Abstract
The field of radiology is one that is rapidly evolving, with the integration of artificial intelligence (AI) and machine learning, medical devices now have the power to shape diagnosis, intervention, workflow, and patient outcomes. My two projects this past academic year closely examine this landscape from complementary perspectives: one being an STS analysis of the ever-growing complex relationship of AI-enabled radiology devices and its regulation, whilst the other technical project focused on improving needle safety, specifically for interventional radiology. These two projects together address a larger global concern, as radiology devices become more sophisticated and dependent on AI and machine learning algorithms, how will the systems that govern its design, approval, testing, and relevance keep pace with the rising clinical and ethical risks that they introduce.
STS Research Paper
My STS project dissects and evaluates whether the U.S. Food and Drug Administration’s (FDA) current regulatory framework and guidelines are sufficient enough to oversee AI-enabled radiology devices. By using Actor-Network Theory (ANT) as the primary framework and meta-analysis, the paper argues that these technologies are not just tools, but a part of a complex sociotechnical network that involves regulators, manufacturers, clinicians, patients, datasets, algorithms, approval pathways, and clinical workflows. With this framework in mind, the paper first compares FDA regulation with the European Union’s Medical Device Regulation (EU MDR) to understand the difference in oversight. My analysis shows that the FDA’s current oversight framework, specifically with 510(k) clearance and Predetermined Change Control Plans, are suited only to previously static medical devices, rather than the adaptive evolving AI systems that are being approved today. In addition, this paper explores and highlights major concerns about AI-enabled medical devices, like post-market post-market surveillance, recall risk, algorithmic bias, limited demographic reporting, and weak transparency in validation studies.
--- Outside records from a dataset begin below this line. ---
-- pv_equiv track=rewrite | github.com/GedionT/Competitive-programming | Camp-1 - Month long/camp_week_3/contest/sushi_for_two.py | sushi_valid
-- ===== SOURCE A (Python) =====
-- def sushi_valid(arr):
--
--     res = []
--     ans = 0
--
--     for i in range(len(arr)):
--         if len(res) == 0:
--             res.append(1)
--             continue
--         if arr[i] == arr[i-1]:
--             res[-1] += 1
--         else:
--             res.append(1)
--     for i in range(1, len(res)):
--         ans = max(ans, min(res[i], res[i-1]))
--
--     return ans * 2
-- ===== SOURCE B (Python) =====
-- def sushi_valid(arr):
--     prev_run = 0
--     cur_run = 0
--     ans = 0
--     last = None
--     for x in arr:
--         if cur_run and x == last:
--             cur_run += 1
--         else:
--             ans = max(ans, min(prev_run, cur_run))
--             prev_run, cur_run = cur_run, 1
--         last = x
--     return max(ans, min(prev_run, cur_run)) * 2
-- ===== Notes on version B (the rewrite author's own statement) =====
-- stated objective: alternative
-- what changed: Single fused pass keeping only (prev_run, cur_run, ans) integers instead of building a run-length list and then re-scanning it for adjacent-pair minima.
import Mathlib
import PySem

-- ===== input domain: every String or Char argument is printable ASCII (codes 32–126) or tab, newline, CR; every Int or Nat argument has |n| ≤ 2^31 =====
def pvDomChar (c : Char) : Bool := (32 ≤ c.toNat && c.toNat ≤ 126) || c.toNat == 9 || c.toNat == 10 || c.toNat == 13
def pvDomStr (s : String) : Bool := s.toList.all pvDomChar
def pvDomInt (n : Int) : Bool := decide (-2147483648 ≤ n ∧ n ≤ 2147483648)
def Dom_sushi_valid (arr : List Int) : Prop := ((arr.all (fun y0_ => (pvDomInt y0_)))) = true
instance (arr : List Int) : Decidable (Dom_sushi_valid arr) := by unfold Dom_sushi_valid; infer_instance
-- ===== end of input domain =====

-- B fuses A's two passes (build run-length list, then scan adjacent pairs) into one pass
-- keeping only three integers (prev_run, cur_run, ans); no intermediate list (objective: alternative).

-- ===== PORT A =====
-- first loop: build run-length list res; second loop: max over min of adjacent runs
def sushi_valid (arr : List Int) : Int :=
  let res := (PySem.List.pyRange 0 (arr.length : Int) 1).foldl (fun res i =>
    if res.length = 0 then res ++ [(1 : Int)]
    else if (PySem.List.pyGet? arr i).getD 0 = (PySem.List.pyGet? arr (i - 1)).getD 0 then
      res.dropLast ++ [res.getLast! + 1]          -- res[-1] += 1
    else res ++ [(1 : Int)]) ([] : List Int)
  let ans := (PySem.List.pyRange 1 (res.length : Int) 1).foldl (fun ans i =>
    max ans (min ((PySem.List.pyGet? res i).getD 0) ((PySem.List.pyGet? res (i - 1)).getD 0))) 0
  ans * 2

-- ===== PORT B =====
-- single pass, state (prev_run, cur_run, ans, last element seen)
def altGo (prev cur ans : Int) (last : Option Int) : List Int → Int
  | [] => max ans (min prev cur) * 2
  | x :: rest =>
    if cur ≠ 0 ∧ some x = last then altGo prev (cur + 1) ans (some x) rest
    else altGo cur 1 (max ans (min prev cur)) (some x) rest

def sushi_valid_alt (arr : List Int) : Int := altGo 0 0 0 none arr

-- ===== PRECONDITION & SPEC =====
def Spec_sushi_valid (arr : List Int) (out : Int) : Prop := out = sushi_valid_alt arr
instance (arr : List Int) (out : Int) : Decidable (Spec_sushi_valid arr out) := by unfold Spec_sushi_valid; infer_instance

-- ===== CLAIM (what is proved, stated in full; the proofs are below) =====
def Claim_equal_sushi_valid : Prop := ∀ (arr : List Int), Dom_sushi_valid arr → Spec_sushi_valid arr (sushi_valid arr)

-- ===== LEMMAS AND PROOFS =====

-- run-length encoding of a run of value l with count cnt so far, followed by the given list
def rleGo (l cnt : Int) : List Int → List Int
  | [] => [cnt]
  | x :: xs => if x = l then rleGo l (cnt + 1) xs else cnt :: rleGo x 1 xs

def rleOf : List Int → List Int
  | [] => []
  | x :: xs => rleGo x 1 xs

-- the adjacent-pair scan: prev is the previous run length
def tailAns (ans prev : Int) : List Int → Int
  | [] => ans
  | y :: ys => tailAns (max ans (min y prev)) y ys

def pairAns : List Int → Int
  | [] => 0
  | r :: rs => tailAns 0 r rs

lemma rleGo_ne_nil (xs : List Int) : ∀ l c, rleGo l c xs ≠ [] := by
  induction xs with
  | nil => intro l c; simp [rleGo]
  | cons x xs ih => intro l c; simp only [rleGo]; split <;> simp [ih]

lemma rleGo_snoc (ys : List Int) : ∀ l c x, rleGo l c (ys ++ [x]) =
    if x = (l :: ys).getLast! then (rleGo l c ys).dropLast ++ [(rleGo l c ys).getLast! + 1]
    else rleGo l c ys ++ [1] := by
  induction ys with
  | nil =>
    intro l c x
    by_cases h : x = l <;> simp [rleGo, h]
  | cons y ys ih =>
    intro l c x
    simp only [List.cons_append, rleGo]
    by_cases hy : y = l
    · subst hy
      rw [ih, show (y :: y :: ys).getLast! = (y :: ys).getLast! by simp [List.getLast?_cons_cons]]
      simp
    · simp only [if_neg hy]
      rw [ih, show (l :: y :: ys).getLast! = (y :: ys).getLast! by simp [List.getLast?_cons_cons]]
      have hne := rleGo_ne_nil ys y 1
      split
      · rw [show (c :: rleGo y 1 ys).getLast! = (rleGo y 1 ys).getLast! by
          cases h : rleGo y 1 ys with
          | nil => exact absurd h hne
          | cons u us => simp [List.getLast?_cons_cons]]
        simp [List.dropLast_cons_of_ne_nil hne]
      · simp

-- getLast! of a nonempty prefix is the element before index n
lemma take_getLast (arr : List Int) (n : Nat) (h1 : 1 ≤ n) (h2 : n ≤ arr.length) :
    (arr.take n).getLast! = arr[n - 1]'(by omega) := by
  have hlen : (arr.take n).length = n := by simp; omega
  have h3 : n - 1 < n := by omega
  simp only [List.getLast!_eq_getLast?_getD, List.getLast?_eq_getElem?, hlen,
    List.getElem?_take, if_pos h3]
  rw [List.getElem?_eq_getElem (by omega)]
  rfl

-- PHASE 1: A's first loop computes the run-length encoding of the prefix
lemma phase1 (arr : List Int) (n : Nat) (hn : n ≤ arr.length) :
    (PySem.List.pyRange 0 (n : Int) 1).foldl (fun res i =>
      if res.length = 0 then res ++ [(1 : Int)]
      else if (PySem.List.pyGet? arr i).getD 0 = (PySem.List.pyGet? arr (i - 1)).getD 0 then
        res.dropLast ++ [res.getLast! + 1]
      else res ++ [(1 : Int)]) ([] : List Int) = rleOf (arr.take n) := by
  induction n with
  | zero => simp [PySem.List.pyRange_one_eq_nil, rleOf]
  | succ n ih =>
    have hn' : n ≤ arr.length := by omega
    have hlt : n < arr.length := by omega
    have hcast : ((n + 1 : Nat) : Int) = (n : Int) + 1 := by push_cast; ring
    rw [hcast, PySem.List.pyRange_one_succ_right (by positivity), List.foldl_append, ih hn']
    simp only [List.foldl_cons, List.foldl_nil]
    have htake : arr.take (n + 1) = arr.take n ++ [arr[n]'hlt] := by
      rw [List.take_add_one, List.getElem?_eq_getElem hlt]; rfl
    by_cases h0 : n = 0
    · subst h0
      simp [rleOf, htake, rleGo]
    · have hne : arr.take n ≠ [] := by
        have hl : (arr.take n).length = n := by simp; omega
        intro hc
        rw [hc] at hl
        simp at hl
        omega
      obtain ⟨a, ys, hys⟩ : ∃ a ys, arr.take n = a :: ys := List.exists_cons_of_ne_nil hne
      have hget1 : (PySem.List.pyGet? arr (n : Int)).getD 0 = arr[n]'hlt := by
        rw [PySem.List.pyGet?_natCast, List.getElem?_eq_getElem hlt]; rfl
      have hcast2 : ((n : Int) - 1) = ((n - 1 : Nat) : Int) := by omega
      have hget2 : (PySem.List.pyGet? arr ((n : Int) - 1)).getD 0 = arr[n - 1]'(by omega) := by
        rw [hcast2, PySem.List.pyGet?_natCast, List.getElem?_eq_getElem (by omega)]; rfl
      have hlast : (a :: ys).getLast! = arr[n - 1]'(by omega) := by
        rw [← hys]; exact take_getLast arr n (by omega) hn'
      rw [htake, hys]
      simp only [rleOf, List.cons_append]
      rw [rleGo_snoc ys a 1 (arr[n]'hlt), hlast, hget1, hget2]
      have hres_ne : rleGo a 1 ys ≠ [] := rleGo_ne_nil ys a 1
      rw [if_neg (by simpa [List.length_eq_zero_iff] using hres_ne)]

-- PHASE 2: A's second loop is the adjacent-pair scan
lemma phase2go (res : List Int) (m : Nat) : ∀ (k : Nat) (ans : Int) (hk1 : 1 ≤ k)
    (hk2 : k ≤ res.length) (_hm : m = res.length - k),
    (PySem.List.pyRange (k : Int) (res.length : Int) 1).foldl (fun ans i =>
      max ans (min ((PySem.List.pyGet? res i).getD 0) ((PySem.List.pyGet? res (i - 1)).getD 0))) ans
    = tailAns ans (res[k - 1]'(by omega)) (res.drop k) := by
  induction m with
  | zero =>
    intro k ans hk1 hk2 hm2
    have hk : k = res.length := by omega
    subst hk
    rw [PySem.List.pyRange_one_eq_nil (le_refl _)]
    simp [tailAns, List.drop_length]
  | succ m ih =>
    intro k ans hk1 hk2 hm2
    have hklt : k < res.length := by omega
    rw [PySem.List.pyRange_one_cons (by exact_mod_cast hklt)]
    simp only [List.foldl_cons]
    have hg1 : (PySem.List.pyGet? res (k : Int)).getD 0 = res[k]'hklt := by
      rw [PySem.List.pyGet?_natCast, List.getElem?_eq_getElem hklt]; rfl
    have hcast2 : ((k : Int) - 1) = ((k - 1 : Nat) : Int) := by omega
    have hg2 : (PySem.List.pyGet? res ((k : Int) - 1)).getD 0 = res[k - 1]'(by omega) := by
      rw [hcast2, PySem.List.pyGet?_natCast, List.getElem?_eq_getElem (by omega)]; rfl
    rw [hg1, hg2]
    have hcast3 : (k : Int) + 1 = ((k + 1 : Nat) : Int) := by push_cast; ring
    rw [hcast3, ih (k + 1) _ (by omega) (by omega) (by omega)]
    rw [List.drop_eq_getElem_cons hklt]
    simp [tailAns]

lemma phase2 (res : List Int) :
    (PySem.List.pyRange 1 (res.length : Int) 1).foldl (fun ans i =>
      max ans (min ((PySem.List.pyGet? res i).getD 0) ((PySem.List.pyGet? res (i - 1)).getD 0))) 0
    = pairAns res := by
  cases res with
  | nil => simp [PySem.List.pyRange_one_eq_nil, pairAns]
  | cons r rs =>
    have h := phase2go (r :: rs) rs.length 1 0 (by omega) (by simp) (by simp)
    simpa [pairAns] using h

-- A equals the common characterization
lemma sushi_A (arr : List Int) : sushi_valid arr = pairAns (rleOf arr) * 2 := by
  simp only [sushi_valid]
  rw [phase1 arr arr.length (le_refl _), List.take_length, phase2]

-- B-side: altGo with a live run equals the scan over the remaining run-length encoding
lemma altGo_eq (rest : List Int) : ∀ prev cur ans l, 1 ≤ cur →
    altGo prev cur ans (some l) rest = tailAns ans prev (rleGo l cur rest) * 2 := by
  induction rest with
  | nil =>
    intro prev cur ans l _
    simp [altGo, rleGo, tailAns, min_comm prev cur]
  | cons x xs ih =>
    intro prev cur ans l hc
    simp only [altGo, rleGo]
    by_cases hx : x = l
    · subst hx
      rw [if_pos ⟨by omega, rfl⟩, if_pos rfl]
      exact ih prev (cur + 1) ans x (by omega)
    · rw [if_neg (by simp [hx]), if_neg hx, ih cur 1 _ x (le_refl _)]
      simp [tailAns, min_comm prev cur]

lemma sushi_B (arr : List Int) : sushi_valid_alt arr = pairAns (rleOf arr) * 2 := by
  cases arr with
  | nil => simp [sushi_valid_alt, altGo, rleOf, pairAns]
  | cons x xs =>
    unfold sushi_valid_alt
    rw [show altGo 0 0 0 none (x :: xs)
        = altGo 0 1 (max 0 (min 0 0)) (some x) xs by simp [altGo]]
    rw [altGo_eq xs 0 1 (max 0 (min 0 0)) x (le_refl _),
      show max (0 : Int) (min 0 0) = 0 by simp]
    obtain ⟨r, rs, hr⟩ : ∃ r rs, rleGo x 1 xs = r :: rs := by
      cases h : rleGo x 1 xs with
      | nil => exact absurd h (rleGo_ne_nil xs x 1)
      | cons r rs => exact ⟨r, rs, rfl⟩
    rw [show rleOf (x :: xs) = rleGo x 1 xs from rfl, hr]
    simp only [pairAns, tailAns]
    rw [show max (0 : Int) (min r 0) = 0 by omega]

-- ===== VERDICT (by name: the statement is the Claim_ definition above) =====
theorem sushi_valid_spec : Claim_equal_sushi_valid := by
  intro arr _
  unfold Spec_sushi_valid
  rw [sushi_A, sushi_B]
The paper, in turn, argues the need for stronger lifecycle monitoring, mandatory performance reporting, and an overall more robust oversight of post-approval changes. Within this argument and perspective, AI-enabled radiology devices are not simply just technical innovations, but are independent actors that can reshape healthcare, influence clinical decision making, reinforce disparities, and create new legal and ethical complications if regulatory systems remain outdated.
Technical Report
My technical project addresses a more specific radiology problem, the risk of needlestick injuries (NSIs) during interventional radiology (IR) procedures. IR procedures often require repeated needle withdrawal and reinsertion, as clinicians perform aspiration, tissue sampling, guidewire placements, or other image-guided interventions. The project team, myself included, developed and iterated prototype designs for a sheath-based safety system aiming to reduce NSIs whilst still preserving clinical usability and relevance. The project moved through multiple CAD iterations and first-generation 3D-printed designs, including a telescoping sheath design and a mechanical-friction attachment design. The early stages of testing focused on feasibility, the locking mechanism and structural integrity. The results of testing were promising, showing that the prototype could function as a relevant safety system, and with material refinements could improve the performance of the device. Although the team encountered design challenges related to hub compatibility and printing access, the project was able to establish a viable design and foundation for further iterations and testing with ultrasound visibility and durability assessments.